Tuesday’s postponement of the Tokyo Olympics carries implications that may take months to sort out. For one of the highest-achieving athletes ever to compete for Georgia Tech, the delay could help in her pursuit of what would be a monumental accomplishment.
Chaunté Lowe, a four-time Olympic high jumper and Tech’s first female Olympian, is pursuing a fifth Olympic berth after she was diagnosed with breast cancer in June.
“She has time now, which is good,” Lowe’s coach, Tech assistant track and field coach Nat Page, told the AJC. “She’s gotten back into some pretty good shape, but another year would be fantastic.”
The U.S. record holder in the high jump (6-8 3/4), an eight-time national outdoor champion and a bronze medalist at the 2008 Olympics, Lowe underwent a double mastectomy in July, followed by chemotherapy. She would have competed for the Olympic berth in June at the U.S. Olympic Trials, an event now rescheduled with the postponement of the Olympics to 2021 because of the coronavirus pandemic.
“So now she can really take her time and get back to strengthening and fine-tuning all the points that she needs to in regards to being ready competitively,” Page said.
Lowe, 36, lives and trains in the Orlando, Fla., area. Lowe, whose maiden name is Howard, is married with three children. Last fall, in an interview for a Tech publication, she spoke of her desire to make a fifth Olympic team and use it as a platform to share her experience and the importance of early detection of breast cancer.
“If I could be that voice to make people pay attention to their body, that would be a great reward,” she said.
Page, who has coached five Olympians and has been at Tech since 1996, was named in October to the coaching staff for the U.S. Olympic track and field team, overseeing the men’s jumps. Besides Lowe, he is coaching Tech triple-jumper Bria Matthews and former Tech hurdler Jeanine Williams, both of whom are also chasing the Olympics, Matthews for the U.S. and Williams for Jamaica. Both have posted qualifying marks for their respective national Olympic trials.
Page had no issue with the postponement.
“We’ve just got to figure out a plan to train and compete,” he said. “It didn’t shock me, since we were going through this thing with the virus going around the world. Health is first. So long as it wasn’t canceled, I was fine, the athletes were fine.”

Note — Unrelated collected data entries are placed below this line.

-- pv_equiv track=rewrite | github.com/thiyagarajan2002/strpy | strpy.py | encodeing
-- ===== SOURCE A (Python) =====
-- def encodeing(string):
--     ls=[]
--     for i in string:
--         if ord(i)>=65 and ord(i)<=87:
--             ls.append(chr(ord(i)+3))
--         elif ord(i)>=97 and ord(i)<=119:
--             ls.append(chr(ord(i)+3))
--         else:
--             if ord(i)==88:
--                 ls.append(chr(65))
--             elif ord(i)==89:
--                 ls.append(chr(66))
--             elif ord(i)==90:
--                 ls.append(chr(67))
--             elif ord(i)==120:
--                 ls.append(chr(97))
--             elif ord(i)==121:
--                 ls.append(chr(98))
--             elif ord(i)==122:
--                 ls.append(chr(99))
--     string1=''
--     for i in ls:
--         string1=string1+i
--     return string1
-- ===== SOURCE B (Python) =====
-- def encodeing(string):
--     upper = "ABCDEFGHIJKLMNOPQRSTUVWXYZ"
--     lower = "abcdefghijklmnopqrstuvwxyz"
--     table = {}
--     for alpha in (upper, lower):
--         for i, c in enumerate(alpha):
--             table[c] = alpha[(i + 3) % 26]
--     return ''.join(table[c] for c in string if c in table)
-- ===== Notes on version B (the rewrite author's own statement) =====
-- stated objective: idiomatic
-- what changed: Replaces A's per-character 8-branch range/wrap ladder plus a separate quadratic string-concatenation loop with a 52-entry Caesar table precomputed once via (i+3) mod 26 over the two alphabets, then a single filtered-lookup join pass.
import Mathlib
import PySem

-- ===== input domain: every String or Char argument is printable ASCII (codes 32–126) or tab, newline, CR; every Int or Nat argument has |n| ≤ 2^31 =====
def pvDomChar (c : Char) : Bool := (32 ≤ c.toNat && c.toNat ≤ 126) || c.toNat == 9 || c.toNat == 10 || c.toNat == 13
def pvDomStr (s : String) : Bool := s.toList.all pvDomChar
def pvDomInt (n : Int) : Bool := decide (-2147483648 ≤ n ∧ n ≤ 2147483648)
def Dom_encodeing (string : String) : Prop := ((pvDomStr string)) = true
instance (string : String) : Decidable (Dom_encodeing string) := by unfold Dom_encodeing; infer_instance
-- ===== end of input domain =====

-- B replaces A's per-character range/wrap branch ladder and separate concatenation loop with a
-- 52-entry Caesar table built once by modular arithmetic, then one filtered lookup pass (idiomatic).

-- ===== PORT A =====
-- the body of A's first loop: append the shifted char (branch ladder, explicit wrap cases) or nothing
def encA_step (ls : List Char) (i : Char) : List Char :=
  if 65 ≤ i.toNat ∧ i.toNat ≤ 87 then ls ++ [Char.ofNat (i.toNat + 3)]
  else if 97 ≤ i.toNat ∧ i.toNat ≤ 119 then ls ++ [Char.ofNat (i.toNat + 3)]
  else if i.toNat = 88 then ls ++ [Char.ofNat 65]
  else if i.toNat = 89 then ls ++ [Char.ofNat 66]
  else if i.toNat = 90 then ls ++ [Char.ofNat 67]
  else if i.toNat = 120 then ls ++ [Char.ofNat 97]
  else if i.toNat = 121 then ls ++ [Char.ofNat 98]
  else if i.toNat = 122 then ls ++ [Char.ofNat 99]
  else ls

def encodeing (string : String) : String :=
  let ls := string.toList.foldl encA_step []
  let string1 := ls.foldl (fun s c => s ++ [c]) ([] : List Char)
  String.mk string1

-- ===== PORT B =====
def pvAlphas : List (List Char) :=
  ["ABCDEFGHIJKLMNOPQRSTUVWXYZ".toList, "abcdefghijklmnopqrstuvwxyz".toList]

-- table[c] = alpha[(i + 3) % 26]; the index is provably in range, so the .getD default is unreachable
def pvTable : PySem.Dict Char Char :=
  pvAlphas.foldl
    (fun t alpha =>
      (PySem.List.enumerate alpha).foldl
        (fun t p => t.insert p.2 ((PySem.List.pyGet? alpha (PySem.Int.mod (p.1 + 3) 26)).getD 'A'))
        t)
    PySem.Dict.empty

def encodeing_alt (string : String) : String :=
  String.mk (string.toList.filterMap (fun c => pvTable.get? c))

-- ===== PRECONDITION & SPEC =====
def Spec_encodeing (string : String) (out : String) : Prop := out = encodeing_alt string
instance (string : String) (out : String) : Decidable (Spec_encodeing string out) := by unfold Spec_encodeing; infer_instance

-- ===== CLAIM (what is proved, stated in full; the proofs are below) =====
def Claim_equal_encodeing : Prop := ∀ (string : String), Dom_encodeing string → Spec_encodeing string (encodeing string)

-- ===== LEMMAS AND PROOFS =====

-- what A appends for one character, as an Option
def expA (i : Char) : Option Char :=
  if 65 ≤ i.toNat ∧ i.toNat ≤ 87 then some (Char.ofNat (i.toNat + 3))
  else if 97 ≤ i.toNat ∧ i.toNat ≤ 119 then some (Char.ofNat (i.toNat + 3))
  else if i.toNat = 88 then some (Char.ofNat 65)
  else if i.toNat = 89 then some (Char.ofNat 66)
  else if i.toNat = 90 then some (Char.ofNat 67)
  else if i.toNat = 120 then some (Char.ofNat 97)
  else if i.toNat = 121 then some (Char.ofNat 98)
  else if i.toNat = 122 then some (Char.ofNat 99)
  else none

theorem encA_step_eq (ls : List Char) (i : Char) :
    encA_step ls i = ls ++ (expA i).toList := by
  unfold encA_step expA
  split_ifs <;> simp

theorem foldl_encA_step (l : List Char) (acc : List Char) :
    l.foldl encA_step acc = acc ++ l.filterMap expA := by
  induction l generalizing acc with
  | nil => simp
  | cons c l ih =>
      simp only [List.foldl_cons, encA_step_eq, ih, List.filterMap_cons]
      cases h : expA c <;> simp

theorem foldl_concat (l : List Char) (acc : List Char) :
    l.foldl (fun s c => s ++ [c]) acc = acc ++ l := by
  induction l generalizing acc with
  | nil => simp
  | cons c l ih => simp [ih]

set_option maxRecDepth 4000 in
theorem table_small (n : Nat) (h : n ∈ List.range 127) :
    pvTable.get? (Char.ofNat n) = expA (Char.ofNat n) := by
  revert n h; decide

theorem table_eq_expA (c : Char) (hc : pvDomChar c = true) :
    pvTable.get? c = expA c := by
  have hlt : c.toNat < 127 := by
    unfold pvDomChar at hc
    simp only [Bool.or_eq_true, Bool.and_eq_true, decide_eq_true_eq, beq_iff_eq] at hc
    omega
  have := table_small c.toNat (List.mem_range.mpr hlt)
  rwa [Char.ofNat_toNat] at this

-- ===== VERDICT (by name: the statement is the Claim_ definition above) =====
theorem encodeing_spec : Claim_equal_encodeing := by
  intro s hdom
  unfold Spec_encodeing encodeing encodeing_alt
  simp only [foldl_encA_step, foldl_concat, List.nil_append]
  have hall : ∀ c ∈ s.toList, expA c = pvTable.get? c := by
    intro c hc
    have : pvDomChar c = true := by
      have := hdom; unfold Dom_encodeing pvDomStr at this
      exact (List.all_eq_true.mp this) c hc
    exact (table_eq_expA c this).symm
  rw [List.filterMap_congr hall]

Page, like other coaches across sports, is in a position of trying to continue coaching while waiting for authorities to determine that daily routines such as practices and meets can resume. Page was with Matthews en route to the NCAA indoor track and field championships March 12, the day that the NCAA canceled all remaining championship events for the winter and spring.
Matthews was one of two Tech athletes – distance runner Nicole Fegans was the other – who were to compete. Both were to compete as ACC champions, Matthews in the triple jump and Fegans in the 3,000 meters.
“We had just touched down,” Page said. “I think by the time we got our luggage, we heard the news.”
The uncertainty has continued since. Page has given his Tech athletes workouts to follow away from campus.
“Most of them have gone home, and so I always tell them, ‘If you can’t get to a track, find a field where there’s a park or something, and we can just do straight runs and (plyometric exercises) and stuff like that,’” he said.
It occurred to Page that the postponement of the Olympics could be a benefit to his Tech athletes, too. They now have extra time to continue training and earn qualifying marks for the Olympic trials.
“And then for freshmen or even sophomores, here’s an opportunity to compete at two Olympic trials because now the next Olympic Games will be three years later,” Page said.
It’s perhaps added motivation for Yellow Jackets athletes as they train away from campus.
“I’m sure it’s easier for them to just look at their workout and sit on the sofa,” he said. “But I’m hoping that their mindset is better than that.”